A villains land is something I and many of my friends have wanted since we were children. And if people don't like villains, there is the entire rest of the park!
 

James Alucobond

Well-Known Member
Splash at least took place in North America, and they took steps to “westernify” it, even if the source material was technically set in Georgia.

That’s not the same as a fantastical Land of the Dead, located in a completely different realm that living people (generally) can’t access. That concept has 0 connection to Frontierland. The original concept art (which, btw, was for a separate land adjacent to FL and not an extension to FL) at least had some chemistry with its neighbor in the form of the Santa Cecilia plaza. That area is being recreated in DAK. They’re not building it twice.

So the suggestion here is that they ripped out the thing that connected this area to FL only to integrate the rest of the land into FL itself?
There are a lot of things to address here.
  1. Where did the assumption that this was ever separate from Frontierland come from? The original presentation never specified if the proposed Encanto/Coco area was meant to be an extension or a miniland, as you suggest.
  2. The Land of the Dead wouldn't be the facade. You would presumably still have southwestern and south-of-the-border placemaking with a more accurate facsimile of Ernesto's mausoleum and the surrounding graveyard set around the attraction entrance.
  3. I still don't get where you're getting the idea that they're "ripping out" the plaza area? Did someone else suggest that in a comment I missed? I didn't suggest it. I agree that it should be there in order to facilitate a graceful transition.
  4. Your assertion about them "not building it twice" is based on a faulty premise. They are not building Santa Cecilia in Animal Kingdom. Santa Cecilia is a prototypical north-central Mexican town. The AK Americas village is, by contrast, tropical, with influences from the Yucatán, central America, and northern South America.
 

SirLink

Well-Known Member
Any “Villains Land” at MK is a great way to ensure a sizable portion of guests don’t set foot in it. I’m sorry but Villains is quite niche and not appealing to families with younger children.

A bit like the parents who rushed guest services at MK to complain about the concrete peanuts in the ground at Storybook Circus could set of little Johnny's nut allergy. If you have a young child and think its too 'dark' to take them to then guess what don't take them.

I'm sorry but not everything in Disney should be designed to placate young children. More people will enter a Villains land than will not.
 

UNCgolf

Well-Known Member
The actual "Coco" content in the Coco carousel at AK is minimal... from what I can tell it's a nice blend, and in no way compromises what is likely to come in the MK expansion.

I don't know that I'd call a carousel (and maybe a gift shop?) an area, but I guess we'll have to wait and see.

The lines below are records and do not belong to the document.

-- pv_equiv track=rewrite | github.com/chernistry/bernstein | src/bernstein/github_app/mapper.py | _role_from_labels
-- ===== SOURCE A (Python) =====
-- _SECURITY_LABELS = frozenset({"security", "vulnerability", "cve", "security-bug"})
--
-- _DOCS_LABELS = frozenset({"documentation", "docs", "doc"})
--
-- _QA_LABELS = frozenset({"test", "tests", "testing", "qa"})
--
-- def _role_from_labels(labels: list[str]) -> str:
--     """Determine the most appropriate Bernstein role from GitHub label names."""
--     lower = {lbl.lower() for lbl in labels}
--     if lower & _SECURITY_LABELS:
--         return "security"
--     if lower & _DOCS_LABELS:
--         return "docs"
--     if lower & _QA_LABELS:
--         return "qa"
--     # bug / fix labels and the default both land on backend
--     return "backend"
-- ===== SOURCE B (Python) =====
-- _LABEL_ROLE = {
--     "security": (0, "security"),
--     "vulnerability": (0, "security"),
--     "cve": (0, "security"),
--     "security-bug": (0, "security"),
--     "documentation": (1, "docs"),
--     "docs": (1, "docs"),
--     "doc": (1, "docs"),
--     "test": (2, "qa"),
--     "tests": (2, "qa"),
--     "testing": (2, "qa"),
--     "qa": (2, "qa"),
-- }
--
--
-- def _role_from_labels(labels: list[str]) -> str:
--     """Determine the most appropriate Bernstein role from GitHub label names."""
--     best = None
--     for lbl in labels:
--         hit = _LABEL_ROLE.get(lbl.lower())
--         if hit is not None and (best is None or hit[0] < best[0]):
--             best = hit
--     return best[1] if best is not None else "backend"
-- ===== Notes on version B (the rewrite author's own statement) =====
-- stated objective: alternative
-- what changed: Replaced the three set-intersection checks over a deduplicated lowered-label set by one combined label->(priority,role) lookup table and a single min-priority reduction over the labels.
import Mathlib
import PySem

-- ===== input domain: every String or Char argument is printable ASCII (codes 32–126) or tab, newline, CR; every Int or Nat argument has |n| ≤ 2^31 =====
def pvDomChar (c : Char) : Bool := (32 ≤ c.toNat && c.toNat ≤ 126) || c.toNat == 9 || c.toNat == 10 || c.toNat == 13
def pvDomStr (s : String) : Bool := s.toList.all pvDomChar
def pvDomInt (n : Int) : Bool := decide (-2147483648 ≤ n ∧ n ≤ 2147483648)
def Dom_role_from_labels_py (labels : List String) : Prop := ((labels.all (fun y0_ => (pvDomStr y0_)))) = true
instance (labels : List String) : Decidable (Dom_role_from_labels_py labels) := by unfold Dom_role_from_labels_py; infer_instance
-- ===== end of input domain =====

-- B replaces A's three set intersections by one label->(priority,role) table and a
-- single min-priority pass over the labels (objective: alternative structure, same cost).

-- ===== PORT A =====
def pvSecL : List String := ["security", "vulnerability", "cve", "security-bug"]
def pvDocsL : List String := ["documentation", "docs", "doc"]
def pvQaL : List String := ["test", "tests", "testing", "qa"]

-- the module-level frozensets (set order is irrelevant here: only membership/intersection emptiness is used)
def pvSecurityLabels : PySem.Set String := PySem.Set.ofList pvSecL
def pvDocsLabels : PySem.Set String := PySem.Set.ofList pvDocsL
def pvQaLabels : PySem.Set String := PySem.Set.ofList pvQaL

def role_from_labels_py (labels : List String) : String :=
  let lower : PySem.Set String := PySem.Set.ofList (labels.map PySem.Str.lower)
  if PySem.Set.inter lower pvSecurityLabels ≠ [] then "security"
  else if PySem.Set.inter lower pvDocsLabels ≠ [] then "docs"
  else if PySem.Set.inter lower pvQaLabels ≠ [] then "qa"
  else "backend"

-- ===== PORT B =====
def pvLabelRole : PySem.Dict String (Int × String) :=
  PySem.Dict.ofList
  [("security", (0, "security")), ("vulnerability", (0, "security")),
   ("cve", (0, "security")), ("security-bug", (0, "security")),
   ("documentation", (1, "docs")), ("docs", (1, "docs")), ("doc", (1, "docs")),
   ("test", (2, "qa")), ("tests", (2, "qa")), ("testing", (2, "qa")), ("qa", (2, "qa"))]

def role_from_labels_py_alt (labels : List String) : String :=
  match labels.foldl (fun best lbl =>
      match PySem.Dict.get? pvLabelRole (PySem.Str.lower lbl), best with
      | some hit, none => some hit
      | some hit, some b => if hit.1 < b.1 then some hit else some b
      | none, _ => best) (none : Option (Int × String)) with
  | some b => b.2
  | none => "backend"

-- ===== PRECONDITION & SPEC =====
def Spec_role_from_labels_py (labels : List String) (out : String) : Prop := out = role_from_labels_py_alt labels
instance (labels : List String) (out : String) : Decidable (Spec_role_from_labels_py labels out) := by unfold Spec_role_from_labels_py; infer_instance

-- ===== CLAIM (what is proved, stated in full; the proofs are below) =====
def Claim_equal_role_from_labels_py : Prop := ∀ (labels : List String), Dom_role_from_labels_py labels → Spec_role_from_labels_py labels (role_from_labels_py labels)

-- ===== LEMMAS AND PROOFS =====

def pvLk (lbl : String) : Option (Int × String) :=
  PySem.Dict.get? pvLabelRole (PySem.Str.lower lbl)

def pvMerge : Option (Int × String) → Option (Int × String) → Option (Int × String)
  | b, none => b
  | none, some h => some h
  | some b, some h => if h.1 < b.1 then some h else some b

def pvF (l : List String) : Option (Int × String) :=
  l.foldl (fun b lbl => pvMerge b (pvLk lbl)) none

theorem pvStep_funext :
    (fun (best : Option (Int × String)) (lbl : String) =>
      match PySem.Dict.get? pvLabelRole (PySem.Str.lower lbl), best with
      | some hit, none => some hit
      | some hit, some b => if hit.1 < b.1 then some hit else some b
      | none, _ => best) = fun b lbl => pvMerge b (pvLk lbl) := by
  funext b lbl
  unfold pvLk pvMerge
  cases PySem.Dict.get? pvLabelRole (PySem.Str.lower lbl) <;> cases b <;> rfl

theorem pvMerge_none_left (x : Option (Int × String)) : pvMerge none x = x := by
  cases x <;> rfl

theorem pvMerge_none_right (x : Option (Int × String)) : pvMerge x none = x := by
  cases x <;> rfl

theorem pvMerge_some_some (p q : Int) (r s : String) :
    pvMerge (some (p, r)) (some (q, s)) = if q < p then some (q, s) else some (p, r) := rfl

theorem pvMerge_assoc (a b c : Option (Int × String)) :
    pvMerge (pvMerge a b) c = pvMerge a (pvMerge b c) := by
  rcases a with _ | ⟨p, r⟩
  · rw [pvMerge_none_left, pvMerge_none_left]
  · rcases b with _ | ⟨q, s⟩
    · rw [pvMerge_none_right, pvMerge_none_left]
    · rcases c with _ | ⟨u, v⟩
      · rw [pvMerge_none_right, pvMerge_none_right]
      · rw [pvMerge_some_some, pvMerge_some_some]
        split_ifs <;>
          first
            | rfl
            | omega
            | (simp only [pvMerge_some_some]; split_ifs <;> first | rfl | omega)

theorem pvFoldl_merge (l : List String) (b : Option (Int × String)) :
    l.foldl (fun b lbl => pvMerge b (pvLk lbl)) b = pvMerge b (pvF l) := by
  induction l generalizing b with
  | nil => simp [pvF, pvMerge_none_right]
  | cons h t ih =>
    show List.foldl _ (pvMerge b (pvLk h)) t = _
    rw [ih]
    have : pvF (h :: t) = pvMerge (pvLk h) (pvF t) := by
      show List.foldl _ (pvMerge none (pvLk h)) t = _
      rw [pvMerge_none_left, ih]
    rw [this, pvMerge_assoc]

theorem pvLk_eq (lbl : String) : pvLk lbl =
    if PySem.Str.lower lbl ∈ pvSecL then some (0, "security")
    else if PySem.Str.lower lbl ∈ pvDocsL then some (1, "docs")
    else if PySem.Str.lower lbl ∈ pvQaL then some (2, "qa")
    else none := by
  unfold pvLk
  generalize PySem.Str.lower lbl = s
  by_cases h1 : s ∈ pvSecL
  · rw [if_pos h1]
    simp only [pvSecL, List.mem_cons, List.not_mem_nil, or_false] at h1
    rcases h1 with rfl | rfl | rfl | rfl <;> decide
  · rw [if_neg h1]
    by_cases h2 : s ∈ pvDocsL
    · rw [if_pos h2]
      simp only [pvDocsL, List.mem_cons, List.not_mem_nil, or_false] at h2
      rcases h2 with rfl | rfl | rfl <;> decide
    · rw [if_neg h2]
      by_cases h3 : s ∈ pvQaL
      · rw [if_pos h3]
        simp only [pvQaL, List.mem_cons, List.not_mem_nil, or_false] at h3
        rcases h3 with rfl | rfl | rfl | rfl <;> decide
      · rw [if_neg h3]
        simp only [pvSecL, pvDocsL, pvQaL, List.mem_cons, List.not_mem_nil,
          or_false, not_or] at h1 h2 h3
        obtain ⟨n1, n2, n3, n4⟩ := h1
        obtain ⟨n5, n6, n7⟩ := h2
        obtain ⟨n8, n9, n10, n11⟩ := h3
        have hm : pvLabelRole = PySem.Dict.mk
            [("security", (0, "security")), ("vulnerability", (0, "security")),
             ("cve", (0, "security")), ("security-bug", (0, "security")),
             ("documentation", (1, "docs")), ("docs", (1, "docs")), ("doc", (1, "docs")),
             ("test", (2, "qa")), ("tests", (2, "qa")), ("testing", (2, "qa")),
             ("qa", (2, "qa"))] := by decide
        rw [hm]
        simp [beq_iff_eq, PySem.Dict.get?, Ne.symm n1, Ne.symm n2,
          Ne.symm n3, Ne.symm n4, Ne.symm n5, Ne.symm n6, Ne.symm n7, Ne.symm n8,
          Ne.symm n9, Ne.symm n10, Ne.symm n11]

set_option maxHeartbeats 1000000 in
theorem pvNoEx {t L : List String} (h : ∀ x ∈ t, PySem.Str.lower x ∉ L)
    (he : ∃ x ∈ t, PySem.Str.lower x ∈ L) : False :=
  let ⟨x, hx, hp⟩ := he; h x hx hp

theorem pvF_eq (l : List String) : pvF l =
    if ∃ x ∈ l, PySem.Str.lower x ∈ pvSecL then some (0, "security")
    else if ∃ x ∈ l, PySem.Str.lower x ∈ pvDocsL then some (1, "docs")
    else if ∃ x ∈ l, PySem.Str.lower x ∈ pvQaL then some (2, "qa")
    else none := by
  induction l with
  | nil => simp [pvF]
  | cons lbl t ih =>
    have hc : pvF (lbl :: t) = pvMerge (pvLk lbl) (pvF t) := by
      show List.foldl _ (pvMerge none (pvLk lbl)) t = _
      rw [pvMerge_none_left, pvFoldl_merge]
    rw [hc, pvLk_eq, ih]
    simp only [List.exists_mem_cons_iff]
    split_ifs <;>
      try simp_all [pvMerge_some_some, pvMerge_none_left, pvMerge_none_right]
    all_goals
      first
        | exact pvNoEx (L := pvSecL) (by assumption) (by assumption)
        | exact pvNoEx (L := pvDocsL) (by assumption) (by assumption)
        | exact pvNoEx (L := pvQaL) (by assumption) (by assumption)

theorem pvInter_ne (xs S : List String) :
    (PySem.Set.inter (PySem.Set.ofList (xs.map PySem.Str.lower)) S ≠ []) ↔
    ∃ x ∈ xs, PySem.Str.lower x ∈ S := by
  rw [Ne, List.eq_nil_iff_forall_not_mem]
  push Not
  constructor
  · rintro ⟨y, hy⟩
    rw [PySem.Set.mem_inter, PySem.Set.mem_ofList, List.mem_map] at hy
    obtain ⟨⟨x, hx, rfl⟩, hyS⟩ := hy
    exact ⟨x, hx, hyS⟩
  · rintro ⟨x, hx, hS⟩
    exact ⟨PySem.Str.lower x, by
      rw [PySem.Set.mem_inter, PySem.Set.mem_ofList, List.mem_map]
      exact ⟨⟨x, hx, rfl⟩, hS⟩⟩

theorem pvAlt_eq (labels : List String) :
    role_from_labels_py_alt labels =
      (match pvF labels with | some b => b.2 | none => "backend") := by
  unfold role_from_labels_py_alt
  rw [pvStep_funext]
  rfl

-- ===== VERDICT (by name: the statement is the Claim_ definition above) =====
theorem role_from_labels_py_spec : Claim_equal_role_from_labels_py := by
  intro labels _
  unfold Spec_role_from_labels_py role_from_labels_py
  have c1 : (PySem.Set.inter (PySem.Set.ofList (labels.map PySem.Str.lower)) pvSecurityLabels ≠ []) ↔
      ∃ x ∈ labels, PySem.Str.lower x ∈ pvSecL := by
    rw [pvInter_ne]; unfold pvSecurityLabels; simp [PySem.Set.mem_ofList]
  have c2 : (PySem.Set.inter (PySem.Set.ofList (labels.map PySem.Str.lower)) pvDocsLabels ≠ []) ↔
      ∃ x ∈ labels, PySem.Str.lower x ∈ pvDocsL := by
    rw [pvInter_ne]; unfold pvDocsLabels; simp [PySem.Set.mem_ofList]
  have c3 : (PySem.Set.inter (PySem.Set.ofList (labels.map PySem.Str.lower)) pvQaLabels ≠ []) ↔
      ∃ x ∈ labels, PySem.Str.lower x ∈ pvQaL := by
    rw [pvInter_ne]; unfold pvQaLabels; simp [PySem.Set.mem_ofList]
  rw [pvAlt_eq, pvF_eq]
  simp only [c1, c2, c3]
  split_ifs <;> rfl
-- pv_equiv track=rewrite | github.com/kingkillery/context-1-data-gen | agentic_search_data_gen/domains/web/verify.py | build_failure_reasons
-- ===== SOURCE A (Python) =====
-- from typing import Dict, Any, List, Tuple
--
-- def build_failure_reasons(
--
--     quotes_verified: bool,
--     truth_contained: bool,
--     verification_results: List[Dict[str, bool]] = None,
--     bridging_verification: Dict[str, bool] = None,
--     has_not_relevant_items: bool = False,
--     has_bridging_not_relevant: bool = False,
--     custom_reason: str = None
-- ) -> List[str]:
--     """Build a list of reasons explaining why verification failed."""
--     reasons = []
--
--     if custom_reason:
--         reasons.append(custom_reason)
--         return reasons
--
--     if has_not_relevant_items:
--         reasons.append("Model indicated supporting item content is not relevant to the clues")
--
--     if has_bridging_not_relevant:
--         reasons.append("Model indicated bridging item content is not relevant")
--
--     if not quotes_verified and verification_results:
--         for i, result in enumerate(verification_results):
--             item_reasons = []
--             if not result.get('clue_quotes_valid', True):
--                 item_reasons.append("clue quotes not found in clues text")
--             if not result.get('item_quotes_valid', True):
--                 item_reasons.append("item quotes not found in page content")
--             if not result.get('truth_quotes_valid', True):
--                 item_reasons.append("truth quotes not found in page content")
--             if item_reasons:
--                 reasons.append(f"Supporting item {i+1}: {', '.join(item_reasons)}")
--
--     if not quotes_verified and bridging_verification:
--         bridging_reasons = []
--         if not bridging_verification.get('item_clue_quotes_valid', True):
--             bridging_reasons.append("bridging item clue quotes not found in clues")
--         if not bridging_verification.get('item_quotes_valid', True):
--             bridging_reasons.append("bridging item quotes not found in page content")
--         if not bridging_verification.get('prev_item_clue_quotes_valid', True):
--             bridging_reasons.append("previous item clue quotes not found in previous clues")
--         if not bridging_verification.get('prev_item_quotes_valid', True):
--             bridging_reasons.append("previous item quotes not found in previous page content")
--         if bridging_reasons:
--             reasons.append(f"Bridging item: {', '.join(bridging_reasons)}")
--
--     if not truth_contained:
--         reasons.append("No supporting item contains verifiable truth quotes")
--
--     return reasons
-- ===== SOURCE B (Python) =====
-- _ITEM_CHECKS = (
--     ("clue_quotes_valid", "clue quotes not found in clues text"),
--     ("item_quotes_valid", "item quotes not found in page content"),
--     ("truth_quotes_valid", "truth quotes not found in page content"),
-- )
--
-- _BRIDGING_CHECKS = (
--     ("item_clue_quotes_valid", "bridging item clue quotes not found in clues"),
--     ("item_quotes_valid", "bridging item quotes not found in page content"),
--     ("prev_item_clue_quotes_valid", "previous item clue quotes not found in previous clues"),
--     ("prev_item_quotes_valid", "previous item quotes not found in previous page content"),
-- )
--
--
-- def build_failure_reasons(
--     quotes_verified: bool,
--     truth_contained: bool,
--     verification_results=None,
--     bridging_verification=None,
--     has_not_relevant_items: bool = False,
--     has_bridging_not_relevant: bool = False,
--     custom_reason: str = None,
-- ):
--     """Build a list of reasons explaining why verification failed."""
--     if custom_reason:
--         return [custom_reason]
--
--     # Stage 1: collect every quote-check group uniformly as (label, flags_dict, check_table).
--     groups = []
--     if not quotes_verified:
--         for i, result in enumerate(verification_results or ()):
--             groups.append((f"Supporting item {i + 1}", result, _ITEM_CHECKS))
--         if bridging_verification:
--             groups.append(("Bridging item", bridging_verification, _BRIDGING_CHECKS))
--
--     # Stage 2: one generic renderer turns each failing group into its line.
--     quote_lines = [
--         f"{label}: {', '.join(msgs)}"
--         for label, flags, checks in groups
--         if (msgs := [m for k, m in checks if not flags.get(k, True)])
--     ]
--
--     # Stage 3: assemble the sections.
--     head = [
--         m
--         for flag, m in (
--             (has_not_relevant_items, "Model indicated supporting item content is not relevant to the clues"),
--             (has_bridging_not_relevant, "Model indicated bridging item content is not relevant"),
--         )
--         if flag
--     ]
--     tail = [] if truth_contained else ["No supporting item contains verifiable truth quotes"]
--     return head + quote_lines + tail
-- ===== Notes on version B (the rewrite author's own statement) =====
-- stated objective: alternative
-- what changed: A interleaves conditional appends into one mutated accumulator with two separate hand-written check blocks (per-item loop and bridging); B is a staged pipeline that first collects all quote checks uniformly as (label, flags, check-table) groups, then renders every group with one generic renderer, then concatenates head/quote/tail sections.
import Mathlib
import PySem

It's not just the carousel -- it's the whole design of the land around the carousel.

While the design is Spanish colonial in general and thus doesn't have to relate to Coco specifically, I'm concerned we are going to end up with very similar areas at both the MK and DAK.

They could just build a Coco E-ticket at the MK with a single facade and not a Mexican inspired land around it, though.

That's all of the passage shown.